─── DATA TO PROCESS
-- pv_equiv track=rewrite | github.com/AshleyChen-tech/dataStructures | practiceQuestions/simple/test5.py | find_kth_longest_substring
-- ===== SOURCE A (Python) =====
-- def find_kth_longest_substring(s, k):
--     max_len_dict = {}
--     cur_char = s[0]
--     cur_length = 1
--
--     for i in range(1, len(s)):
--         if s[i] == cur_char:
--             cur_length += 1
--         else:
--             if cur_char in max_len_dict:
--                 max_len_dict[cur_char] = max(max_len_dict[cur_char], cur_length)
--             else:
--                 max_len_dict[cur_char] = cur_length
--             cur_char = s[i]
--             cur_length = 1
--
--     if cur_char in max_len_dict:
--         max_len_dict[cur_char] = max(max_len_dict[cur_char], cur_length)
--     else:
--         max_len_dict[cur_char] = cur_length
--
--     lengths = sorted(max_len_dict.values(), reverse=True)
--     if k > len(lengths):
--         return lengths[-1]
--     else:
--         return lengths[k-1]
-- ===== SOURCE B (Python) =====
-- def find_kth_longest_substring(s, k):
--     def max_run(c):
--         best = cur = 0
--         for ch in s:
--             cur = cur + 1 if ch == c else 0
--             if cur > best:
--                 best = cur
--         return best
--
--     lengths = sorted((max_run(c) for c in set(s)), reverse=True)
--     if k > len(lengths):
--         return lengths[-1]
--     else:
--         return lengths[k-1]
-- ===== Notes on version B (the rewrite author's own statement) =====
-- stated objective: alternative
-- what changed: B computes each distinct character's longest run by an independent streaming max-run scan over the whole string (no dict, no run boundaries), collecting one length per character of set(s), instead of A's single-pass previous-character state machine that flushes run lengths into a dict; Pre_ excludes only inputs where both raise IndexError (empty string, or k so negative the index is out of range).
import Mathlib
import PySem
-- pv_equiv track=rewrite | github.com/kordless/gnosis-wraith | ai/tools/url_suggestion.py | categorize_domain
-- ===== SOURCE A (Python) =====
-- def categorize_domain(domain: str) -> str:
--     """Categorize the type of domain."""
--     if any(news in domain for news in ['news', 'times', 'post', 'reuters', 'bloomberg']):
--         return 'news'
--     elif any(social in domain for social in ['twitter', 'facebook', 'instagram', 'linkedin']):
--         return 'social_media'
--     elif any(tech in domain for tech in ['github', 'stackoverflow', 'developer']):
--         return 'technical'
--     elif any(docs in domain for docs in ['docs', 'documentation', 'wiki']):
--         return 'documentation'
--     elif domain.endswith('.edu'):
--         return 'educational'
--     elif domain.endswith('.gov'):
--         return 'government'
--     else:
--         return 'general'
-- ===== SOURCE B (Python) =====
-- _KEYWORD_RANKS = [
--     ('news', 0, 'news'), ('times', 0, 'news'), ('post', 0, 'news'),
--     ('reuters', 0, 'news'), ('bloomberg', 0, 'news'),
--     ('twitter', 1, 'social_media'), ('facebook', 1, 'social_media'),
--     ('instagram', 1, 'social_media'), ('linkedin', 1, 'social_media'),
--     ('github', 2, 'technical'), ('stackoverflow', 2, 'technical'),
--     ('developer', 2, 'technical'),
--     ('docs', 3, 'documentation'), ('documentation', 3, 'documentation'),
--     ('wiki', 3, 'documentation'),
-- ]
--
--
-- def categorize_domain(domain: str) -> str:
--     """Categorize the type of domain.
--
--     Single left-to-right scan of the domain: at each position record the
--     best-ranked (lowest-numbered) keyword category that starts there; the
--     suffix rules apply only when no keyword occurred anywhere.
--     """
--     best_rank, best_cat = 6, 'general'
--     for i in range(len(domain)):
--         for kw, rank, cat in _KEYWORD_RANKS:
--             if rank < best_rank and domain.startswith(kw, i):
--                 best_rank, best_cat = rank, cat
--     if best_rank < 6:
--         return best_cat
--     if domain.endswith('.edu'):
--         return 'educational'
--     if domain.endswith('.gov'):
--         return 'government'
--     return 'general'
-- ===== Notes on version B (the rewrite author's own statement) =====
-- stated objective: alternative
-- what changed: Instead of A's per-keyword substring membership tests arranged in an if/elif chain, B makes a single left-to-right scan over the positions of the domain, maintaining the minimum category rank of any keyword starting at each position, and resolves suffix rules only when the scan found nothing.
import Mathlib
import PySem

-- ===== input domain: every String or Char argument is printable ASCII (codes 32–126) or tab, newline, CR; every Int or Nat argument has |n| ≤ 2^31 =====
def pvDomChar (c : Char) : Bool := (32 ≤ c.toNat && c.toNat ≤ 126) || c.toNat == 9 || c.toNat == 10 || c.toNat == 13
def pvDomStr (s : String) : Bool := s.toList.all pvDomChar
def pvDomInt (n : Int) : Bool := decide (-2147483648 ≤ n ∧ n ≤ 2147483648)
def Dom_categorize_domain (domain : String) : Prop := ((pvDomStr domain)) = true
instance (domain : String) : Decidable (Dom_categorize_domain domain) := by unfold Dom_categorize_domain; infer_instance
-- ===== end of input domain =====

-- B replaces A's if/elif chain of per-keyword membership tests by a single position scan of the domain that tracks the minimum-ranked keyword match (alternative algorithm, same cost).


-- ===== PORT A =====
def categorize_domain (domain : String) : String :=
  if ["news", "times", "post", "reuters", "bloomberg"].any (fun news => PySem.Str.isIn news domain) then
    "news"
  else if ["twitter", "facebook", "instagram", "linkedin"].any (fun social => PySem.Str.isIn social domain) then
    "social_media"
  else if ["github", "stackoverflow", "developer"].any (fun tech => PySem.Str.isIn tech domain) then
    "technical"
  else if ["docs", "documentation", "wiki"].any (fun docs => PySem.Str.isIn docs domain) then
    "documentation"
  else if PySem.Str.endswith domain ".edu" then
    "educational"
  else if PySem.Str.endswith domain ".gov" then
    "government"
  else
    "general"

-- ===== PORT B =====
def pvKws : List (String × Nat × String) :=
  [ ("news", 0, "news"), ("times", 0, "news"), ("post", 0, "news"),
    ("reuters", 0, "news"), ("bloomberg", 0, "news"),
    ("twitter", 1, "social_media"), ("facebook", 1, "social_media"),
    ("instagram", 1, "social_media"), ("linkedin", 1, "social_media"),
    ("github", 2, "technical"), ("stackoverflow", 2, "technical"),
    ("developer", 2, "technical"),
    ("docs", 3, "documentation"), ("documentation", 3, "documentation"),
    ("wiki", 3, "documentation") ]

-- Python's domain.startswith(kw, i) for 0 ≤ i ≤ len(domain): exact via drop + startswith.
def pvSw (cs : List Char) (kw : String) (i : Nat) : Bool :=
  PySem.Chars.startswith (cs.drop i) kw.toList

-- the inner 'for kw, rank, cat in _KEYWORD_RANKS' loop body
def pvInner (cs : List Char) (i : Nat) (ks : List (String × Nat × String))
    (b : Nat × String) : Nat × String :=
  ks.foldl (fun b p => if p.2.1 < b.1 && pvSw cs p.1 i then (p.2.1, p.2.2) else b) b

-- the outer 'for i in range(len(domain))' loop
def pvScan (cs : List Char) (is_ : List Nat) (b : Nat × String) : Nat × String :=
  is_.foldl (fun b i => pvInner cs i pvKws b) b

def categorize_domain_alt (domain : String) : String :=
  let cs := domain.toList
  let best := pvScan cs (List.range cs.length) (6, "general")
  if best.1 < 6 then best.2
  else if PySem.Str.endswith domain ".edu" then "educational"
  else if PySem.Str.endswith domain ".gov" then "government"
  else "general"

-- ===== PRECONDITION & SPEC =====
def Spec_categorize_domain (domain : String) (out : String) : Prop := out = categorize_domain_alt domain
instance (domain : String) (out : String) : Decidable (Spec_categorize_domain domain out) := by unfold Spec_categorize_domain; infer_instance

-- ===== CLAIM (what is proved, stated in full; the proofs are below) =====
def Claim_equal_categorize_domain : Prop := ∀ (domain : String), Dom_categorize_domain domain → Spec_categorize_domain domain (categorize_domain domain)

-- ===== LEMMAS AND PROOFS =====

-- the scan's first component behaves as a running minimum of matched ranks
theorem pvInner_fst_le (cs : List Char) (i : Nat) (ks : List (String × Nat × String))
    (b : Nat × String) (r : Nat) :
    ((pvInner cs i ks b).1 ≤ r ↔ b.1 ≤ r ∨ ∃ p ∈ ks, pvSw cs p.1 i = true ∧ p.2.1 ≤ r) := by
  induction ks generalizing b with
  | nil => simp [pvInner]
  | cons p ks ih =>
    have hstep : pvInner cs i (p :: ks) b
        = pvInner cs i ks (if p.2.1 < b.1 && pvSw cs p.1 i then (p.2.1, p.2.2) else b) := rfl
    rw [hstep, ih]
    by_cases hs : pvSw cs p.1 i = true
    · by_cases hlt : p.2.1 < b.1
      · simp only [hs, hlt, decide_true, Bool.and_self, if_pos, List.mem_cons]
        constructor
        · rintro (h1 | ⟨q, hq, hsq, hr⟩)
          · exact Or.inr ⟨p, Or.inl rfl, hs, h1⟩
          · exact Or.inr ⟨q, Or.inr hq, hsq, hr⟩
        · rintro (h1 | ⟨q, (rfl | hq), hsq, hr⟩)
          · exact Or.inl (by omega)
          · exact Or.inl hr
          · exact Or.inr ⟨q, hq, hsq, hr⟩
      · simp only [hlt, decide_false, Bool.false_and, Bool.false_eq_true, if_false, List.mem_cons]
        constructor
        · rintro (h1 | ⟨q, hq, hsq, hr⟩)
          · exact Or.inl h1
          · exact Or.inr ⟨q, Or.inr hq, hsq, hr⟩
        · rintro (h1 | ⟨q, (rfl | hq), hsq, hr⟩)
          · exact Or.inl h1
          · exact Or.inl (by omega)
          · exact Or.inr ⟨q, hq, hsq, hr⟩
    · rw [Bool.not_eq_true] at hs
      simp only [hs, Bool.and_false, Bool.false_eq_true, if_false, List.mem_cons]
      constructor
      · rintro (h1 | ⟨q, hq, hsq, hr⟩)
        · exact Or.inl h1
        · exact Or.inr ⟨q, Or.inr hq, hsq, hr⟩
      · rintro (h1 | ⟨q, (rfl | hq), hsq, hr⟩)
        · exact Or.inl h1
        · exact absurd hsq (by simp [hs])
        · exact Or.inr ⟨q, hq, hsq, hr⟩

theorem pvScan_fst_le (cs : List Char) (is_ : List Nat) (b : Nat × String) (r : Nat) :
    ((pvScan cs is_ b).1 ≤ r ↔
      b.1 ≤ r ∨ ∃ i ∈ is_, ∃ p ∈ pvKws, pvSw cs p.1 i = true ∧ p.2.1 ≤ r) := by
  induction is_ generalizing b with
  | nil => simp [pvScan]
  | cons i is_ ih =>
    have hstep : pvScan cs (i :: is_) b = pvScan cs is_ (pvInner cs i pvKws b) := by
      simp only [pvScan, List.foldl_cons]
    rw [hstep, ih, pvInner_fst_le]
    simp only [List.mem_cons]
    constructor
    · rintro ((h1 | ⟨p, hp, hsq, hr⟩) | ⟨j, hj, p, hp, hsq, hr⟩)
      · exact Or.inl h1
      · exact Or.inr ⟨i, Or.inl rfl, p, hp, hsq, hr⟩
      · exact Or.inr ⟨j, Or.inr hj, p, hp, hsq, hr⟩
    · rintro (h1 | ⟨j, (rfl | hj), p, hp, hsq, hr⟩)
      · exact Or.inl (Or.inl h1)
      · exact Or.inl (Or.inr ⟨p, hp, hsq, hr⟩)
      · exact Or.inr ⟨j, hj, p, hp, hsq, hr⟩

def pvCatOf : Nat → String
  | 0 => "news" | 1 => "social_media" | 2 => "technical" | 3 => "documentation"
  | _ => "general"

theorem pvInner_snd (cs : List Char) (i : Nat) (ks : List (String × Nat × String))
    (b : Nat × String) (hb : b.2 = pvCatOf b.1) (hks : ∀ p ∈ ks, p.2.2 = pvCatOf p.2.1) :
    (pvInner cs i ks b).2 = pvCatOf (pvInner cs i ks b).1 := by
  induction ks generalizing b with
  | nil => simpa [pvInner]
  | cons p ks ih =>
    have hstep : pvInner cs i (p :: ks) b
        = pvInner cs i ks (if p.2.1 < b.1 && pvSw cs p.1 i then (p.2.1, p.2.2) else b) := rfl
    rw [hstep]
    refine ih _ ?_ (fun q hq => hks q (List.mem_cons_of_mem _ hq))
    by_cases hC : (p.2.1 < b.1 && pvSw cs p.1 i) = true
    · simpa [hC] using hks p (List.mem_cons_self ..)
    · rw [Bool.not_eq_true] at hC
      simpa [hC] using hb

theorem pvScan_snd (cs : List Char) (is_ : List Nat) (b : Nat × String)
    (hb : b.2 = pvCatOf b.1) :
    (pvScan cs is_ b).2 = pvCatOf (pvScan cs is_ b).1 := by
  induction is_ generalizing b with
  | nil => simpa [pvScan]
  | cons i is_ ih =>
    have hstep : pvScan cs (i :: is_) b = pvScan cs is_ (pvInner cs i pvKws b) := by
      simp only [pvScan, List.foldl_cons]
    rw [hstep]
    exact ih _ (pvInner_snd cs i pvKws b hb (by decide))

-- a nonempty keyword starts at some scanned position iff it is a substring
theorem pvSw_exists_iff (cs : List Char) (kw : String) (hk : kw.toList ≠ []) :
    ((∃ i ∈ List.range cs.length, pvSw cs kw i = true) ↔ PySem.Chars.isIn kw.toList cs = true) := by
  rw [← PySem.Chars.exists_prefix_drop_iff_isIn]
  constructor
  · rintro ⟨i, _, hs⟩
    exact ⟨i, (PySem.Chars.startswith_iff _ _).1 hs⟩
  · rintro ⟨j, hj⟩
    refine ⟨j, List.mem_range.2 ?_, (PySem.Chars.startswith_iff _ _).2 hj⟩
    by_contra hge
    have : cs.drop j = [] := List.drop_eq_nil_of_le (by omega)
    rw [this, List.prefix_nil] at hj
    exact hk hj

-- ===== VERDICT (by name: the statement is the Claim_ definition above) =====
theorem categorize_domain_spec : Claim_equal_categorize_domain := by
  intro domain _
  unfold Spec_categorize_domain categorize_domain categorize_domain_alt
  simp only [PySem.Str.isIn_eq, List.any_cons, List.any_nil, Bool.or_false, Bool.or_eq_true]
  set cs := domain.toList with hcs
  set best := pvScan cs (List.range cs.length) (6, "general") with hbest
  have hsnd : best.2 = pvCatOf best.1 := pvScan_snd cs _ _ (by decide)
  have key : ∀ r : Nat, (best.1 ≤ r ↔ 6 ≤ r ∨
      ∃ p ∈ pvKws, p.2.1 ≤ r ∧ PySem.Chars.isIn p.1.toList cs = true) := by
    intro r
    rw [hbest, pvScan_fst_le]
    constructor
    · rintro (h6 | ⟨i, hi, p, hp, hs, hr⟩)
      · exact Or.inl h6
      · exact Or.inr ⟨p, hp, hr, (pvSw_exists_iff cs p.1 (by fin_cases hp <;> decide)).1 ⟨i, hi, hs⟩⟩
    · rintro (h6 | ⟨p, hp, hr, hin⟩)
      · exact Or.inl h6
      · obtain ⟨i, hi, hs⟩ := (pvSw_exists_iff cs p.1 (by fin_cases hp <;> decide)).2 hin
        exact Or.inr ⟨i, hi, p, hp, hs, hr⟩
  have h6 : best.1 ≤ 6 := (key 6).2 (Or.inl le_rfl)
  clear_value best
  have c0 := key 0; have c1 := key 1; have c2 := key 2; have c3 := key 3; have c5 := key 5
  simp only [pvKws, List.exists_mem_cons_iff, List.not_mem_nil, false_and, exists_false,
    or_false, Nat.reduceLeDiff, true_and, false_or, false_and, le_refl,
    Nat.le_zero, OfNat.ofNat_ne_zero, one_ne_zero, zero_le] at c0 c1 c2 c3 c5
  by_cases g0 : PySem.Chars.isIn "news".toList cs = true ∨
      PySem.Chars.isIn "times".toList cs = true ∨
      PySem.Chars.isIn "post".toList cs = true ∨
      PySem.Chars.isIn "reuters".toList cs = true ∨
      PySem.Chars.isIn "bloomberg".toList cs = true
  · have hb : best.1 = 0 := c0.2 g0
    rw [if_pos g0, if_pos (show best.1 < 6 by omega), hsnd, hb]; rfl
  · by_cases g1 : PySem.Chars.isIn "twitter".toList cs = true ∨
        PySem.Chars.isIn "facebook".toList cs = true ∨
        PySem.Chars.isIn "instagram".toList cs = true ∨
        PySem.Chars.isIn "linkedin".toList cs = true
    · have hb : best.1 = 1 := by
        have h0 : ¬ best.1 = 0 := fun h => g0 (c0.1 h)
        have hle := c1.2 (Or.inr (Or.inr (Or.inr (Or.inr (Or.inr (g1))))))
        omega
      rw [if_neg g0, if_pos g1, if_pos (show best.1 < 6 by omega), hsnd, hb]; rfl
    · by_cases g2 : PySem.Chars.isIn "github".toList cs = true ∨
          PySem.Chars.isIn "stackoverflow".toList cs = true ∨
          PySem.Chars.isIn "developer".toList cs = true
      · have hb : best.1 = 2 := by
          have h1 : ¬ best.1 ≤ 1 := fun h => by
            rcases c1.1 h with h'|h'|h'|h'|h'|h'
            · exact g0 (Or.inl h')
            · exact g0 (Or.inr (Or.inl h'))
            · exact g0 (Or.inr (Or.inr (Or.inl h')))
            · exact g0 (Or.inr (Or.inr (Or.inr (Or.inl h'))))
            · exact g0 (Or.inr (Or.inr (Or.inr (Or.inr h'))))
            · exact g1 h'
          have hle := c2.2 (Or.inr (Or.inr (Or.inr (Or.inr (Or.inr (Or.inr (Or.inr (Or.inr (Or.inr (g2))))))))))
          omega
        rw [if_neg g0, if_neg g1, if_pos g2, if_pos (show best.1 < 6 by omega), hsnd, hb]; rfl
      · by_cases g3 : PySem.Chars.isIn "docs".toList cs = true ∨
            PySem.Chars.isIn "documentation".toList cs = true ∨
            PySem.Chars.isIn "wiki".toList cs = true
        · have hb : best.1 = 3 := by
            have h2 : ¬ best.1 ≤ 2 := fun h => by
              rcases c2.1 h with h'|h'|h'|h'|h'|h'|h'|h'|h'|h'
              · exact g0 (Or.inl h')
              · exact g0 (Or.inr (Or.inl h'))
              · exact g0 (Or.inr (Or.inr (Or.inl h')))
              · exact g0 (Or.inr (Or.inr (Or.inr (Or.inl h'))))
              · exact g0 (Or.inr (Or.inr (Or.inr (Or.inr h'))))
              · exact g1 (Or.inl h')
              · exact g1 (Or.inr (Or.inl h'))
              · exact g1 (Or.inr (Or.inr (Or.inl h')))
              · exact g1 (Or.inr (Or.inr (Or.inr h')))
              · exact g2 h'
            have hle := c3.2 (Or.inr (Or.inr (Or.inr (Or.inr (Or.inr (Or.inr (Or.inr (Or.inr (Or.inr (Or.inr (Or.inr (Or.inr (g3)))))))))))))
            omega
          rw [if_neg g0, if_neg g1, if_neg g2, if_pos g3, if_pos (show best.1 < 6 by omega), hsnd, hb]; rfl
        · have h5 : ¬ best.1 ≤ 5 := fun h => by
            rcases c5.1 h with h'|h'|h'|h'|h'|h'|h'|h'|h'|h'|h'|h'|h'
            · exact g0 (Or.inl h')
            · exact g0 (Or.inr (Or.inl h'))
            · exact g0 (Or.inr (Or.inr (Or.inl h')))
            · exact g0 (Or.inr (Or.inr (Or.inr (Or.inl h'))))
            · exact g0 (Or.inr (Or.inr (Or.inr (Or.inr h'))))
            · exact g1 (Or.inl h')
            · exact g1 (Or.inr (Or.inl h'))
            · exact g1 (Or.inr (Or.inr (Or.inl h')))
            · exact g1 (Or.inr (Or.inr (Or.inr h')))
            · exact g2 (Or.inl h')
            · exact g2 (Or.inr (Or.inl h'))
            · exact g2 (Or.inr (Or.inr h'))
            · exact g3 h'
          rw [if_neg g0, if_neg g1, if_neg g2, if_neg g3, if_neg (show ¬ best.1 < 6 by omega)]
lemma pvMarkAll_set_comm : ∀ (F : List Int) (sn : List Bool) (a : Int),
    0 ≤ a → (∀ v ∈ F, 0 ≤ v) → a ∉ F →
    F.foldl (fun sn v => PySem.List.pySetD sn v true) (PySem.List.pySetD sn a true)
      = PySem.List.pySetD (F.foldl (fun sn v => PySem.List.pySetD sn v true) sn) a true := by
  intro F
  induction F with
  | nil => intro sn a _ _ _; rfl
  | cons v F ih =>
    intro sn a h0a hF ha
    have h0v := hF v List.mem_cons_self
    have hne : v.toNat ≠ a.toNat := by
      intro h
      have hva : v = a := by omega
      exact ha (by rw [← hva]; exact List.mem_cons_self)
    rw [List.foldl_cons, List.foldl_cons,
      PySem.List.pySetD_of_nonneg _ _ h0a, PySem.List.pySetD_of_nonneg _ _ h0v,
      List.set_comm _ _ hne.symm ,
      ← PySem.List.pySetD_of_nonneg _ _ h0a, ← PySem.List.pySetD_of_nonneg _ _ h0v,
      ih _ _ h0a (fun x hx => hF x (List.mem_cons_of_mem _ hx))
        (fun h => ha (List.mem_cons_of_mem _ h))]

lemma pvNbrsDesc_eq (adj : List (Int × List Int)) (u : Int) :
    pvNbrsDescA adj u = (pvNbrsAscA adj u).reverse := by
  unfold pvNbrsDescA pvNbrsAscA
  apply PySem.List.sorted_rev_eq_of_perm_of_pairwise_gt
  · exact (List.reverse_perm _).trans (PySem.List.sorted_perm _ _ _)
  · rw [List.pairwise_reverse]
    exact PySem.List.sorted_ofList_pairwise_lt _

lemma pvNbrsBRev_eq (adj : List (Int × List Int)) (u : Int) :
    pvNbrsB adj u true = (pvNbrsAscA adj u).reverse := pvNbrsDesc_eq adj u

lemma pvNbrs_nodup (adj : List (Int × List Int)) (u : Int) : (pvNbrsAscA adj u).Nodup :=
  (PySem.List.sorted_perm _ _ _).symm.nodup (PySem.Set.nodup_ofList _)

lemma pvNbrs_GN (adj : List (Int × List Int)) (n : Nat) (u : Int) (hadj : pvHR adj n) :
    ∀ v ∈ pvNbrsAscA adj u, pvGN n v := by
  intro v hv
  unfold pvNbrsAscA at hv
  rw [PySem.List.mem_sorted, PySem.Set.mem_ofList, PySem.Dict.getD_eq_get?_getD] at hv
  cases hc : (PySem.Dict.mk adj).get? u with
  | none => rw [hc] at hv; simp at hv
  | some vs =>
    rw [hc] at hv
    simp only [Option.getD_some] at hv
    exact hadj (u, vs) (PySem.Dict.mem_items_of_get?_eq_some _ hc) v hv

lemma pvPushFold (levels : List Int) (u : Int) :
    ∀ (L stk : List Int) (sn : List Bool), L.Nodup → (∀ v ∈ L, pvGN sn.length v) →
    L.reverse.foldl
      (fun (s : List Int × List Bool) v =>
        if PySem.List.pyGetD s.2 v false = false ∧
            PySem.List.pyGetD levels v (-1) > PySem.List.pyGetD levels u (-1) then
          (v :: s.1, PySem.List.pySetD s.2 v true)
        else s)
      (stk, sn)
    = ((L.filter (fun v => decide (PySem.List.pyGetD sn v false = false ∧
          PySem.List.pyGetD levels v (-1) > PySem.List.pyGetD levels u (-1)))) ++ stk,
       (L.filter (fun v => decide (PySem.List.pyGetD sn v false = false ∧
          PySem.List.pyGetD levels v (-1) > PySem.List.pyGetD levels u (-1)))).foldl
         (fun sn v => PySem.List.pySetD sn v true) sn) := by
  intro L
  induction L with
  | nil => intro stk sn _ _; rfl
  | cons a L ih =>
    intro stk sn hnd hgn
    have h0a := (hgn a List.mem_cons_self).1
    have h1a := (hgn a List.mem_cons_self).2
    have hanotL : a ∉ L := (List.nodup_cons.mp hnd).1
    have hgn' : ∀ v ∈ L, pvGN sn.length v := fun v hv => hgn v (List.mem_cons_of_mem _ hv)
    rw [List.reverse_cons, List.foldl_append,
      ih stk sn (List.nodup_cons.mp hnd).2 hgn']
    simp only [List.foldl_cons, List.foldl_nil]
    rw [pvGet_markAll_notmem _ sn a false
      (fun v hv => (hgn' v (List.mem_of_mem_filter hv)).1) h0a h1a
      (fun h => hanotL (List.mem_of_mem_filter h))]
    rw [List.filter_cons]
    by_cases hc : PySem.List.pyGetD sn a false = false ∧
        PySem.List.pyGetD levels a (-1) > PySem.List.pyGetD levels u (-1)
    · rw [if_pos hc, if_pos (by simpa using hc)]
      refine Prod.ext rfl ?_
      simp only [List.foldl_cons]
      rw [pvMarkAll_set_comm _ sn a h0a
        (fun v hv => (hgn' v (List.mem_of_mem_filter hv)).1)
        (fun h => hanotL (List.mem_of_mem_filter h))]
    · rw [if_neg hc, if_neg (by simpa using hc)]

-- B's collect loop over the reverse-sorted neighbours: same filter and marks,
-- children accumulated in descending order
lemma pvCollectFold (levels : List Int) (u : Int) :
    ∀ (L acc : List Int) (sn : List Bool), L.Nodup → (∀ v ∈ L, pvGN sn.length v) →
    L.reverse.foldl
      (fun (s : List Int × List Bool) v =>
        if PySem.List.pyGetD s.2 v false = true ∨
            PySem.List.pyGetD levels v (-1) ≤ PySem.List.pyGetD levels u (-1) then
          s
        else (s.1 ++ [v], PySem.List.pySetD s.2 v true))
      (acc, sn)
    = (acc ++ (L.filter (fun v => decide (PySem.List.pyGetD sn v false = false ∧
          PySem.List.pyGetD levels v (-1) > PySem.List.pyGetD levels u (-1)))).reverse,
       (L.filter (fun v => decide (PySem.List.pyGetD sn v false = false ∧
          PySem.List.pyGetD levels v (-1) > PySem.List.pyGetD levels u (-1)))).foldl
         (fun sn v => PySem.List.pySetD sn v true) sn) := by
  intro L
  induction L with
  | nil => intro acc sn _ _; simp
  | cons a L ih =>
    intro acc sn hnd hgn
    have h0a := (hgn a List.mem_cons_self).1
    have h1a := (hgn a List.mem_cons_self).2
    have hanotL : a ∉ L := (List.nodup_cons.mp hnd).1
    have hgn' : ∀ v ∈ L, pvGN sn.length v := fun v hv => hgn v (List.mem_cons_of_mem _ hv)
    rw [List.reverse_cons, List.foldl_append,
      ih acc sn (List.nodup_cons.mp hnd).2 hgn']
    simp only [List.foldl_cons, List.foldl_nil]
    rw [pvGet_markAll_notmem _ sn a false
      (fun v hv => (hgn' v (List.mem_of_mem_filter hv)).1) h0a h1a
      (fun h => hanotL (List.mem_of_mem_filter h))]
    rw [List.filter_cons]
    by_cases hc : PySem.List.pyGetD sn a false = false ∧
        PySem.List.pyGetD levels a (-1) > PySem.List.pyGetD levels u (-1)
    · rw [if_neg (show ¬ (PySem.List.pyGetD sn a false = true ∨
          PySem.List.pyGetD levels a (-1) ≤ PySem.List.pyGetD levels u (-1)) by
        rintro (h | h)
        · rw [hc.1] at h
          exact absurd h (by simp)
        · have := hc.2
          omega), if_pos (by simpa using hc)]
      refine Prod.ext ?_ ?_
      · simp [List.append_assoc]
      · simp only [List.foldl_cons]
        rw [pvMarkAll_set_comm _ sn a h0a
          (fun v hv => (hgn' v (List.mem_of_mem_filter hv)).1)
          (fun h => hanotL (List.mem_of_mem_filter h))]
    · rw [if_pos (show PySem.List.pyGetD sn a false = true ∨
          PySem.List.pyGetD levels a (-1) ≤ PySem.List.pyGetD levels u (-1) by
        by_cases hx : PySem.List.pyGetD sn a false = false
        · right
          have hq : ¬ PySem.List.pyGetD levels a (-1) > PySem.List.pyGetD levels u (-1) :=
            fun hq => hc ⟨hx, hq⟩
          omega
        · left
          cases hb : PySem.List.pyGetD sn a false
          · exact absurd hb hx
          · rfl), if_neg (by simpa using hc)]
──────
AIM OF THE TASK: Search the data for the string "twitter" and copy out every line where it is found.

YOUR RESPONSE:
--     elif any(social in domain for social in ['twitter', 'facebook', 'instagram', 'linkedin']):
--     ('twitter', 1, 'social_media'), ('facebook', 1, 'social_media'),
  else if ["twitter", "facebook", "instagram", "linkedin"].any (fun social => PySem.Str.isIn social domain) then
    ("twitter", 1, "social_media"), ("facebook", 1, "social_media"),
  · by_cases g1 : PySem.Chars.isIn "twitter".toList cs = true ∨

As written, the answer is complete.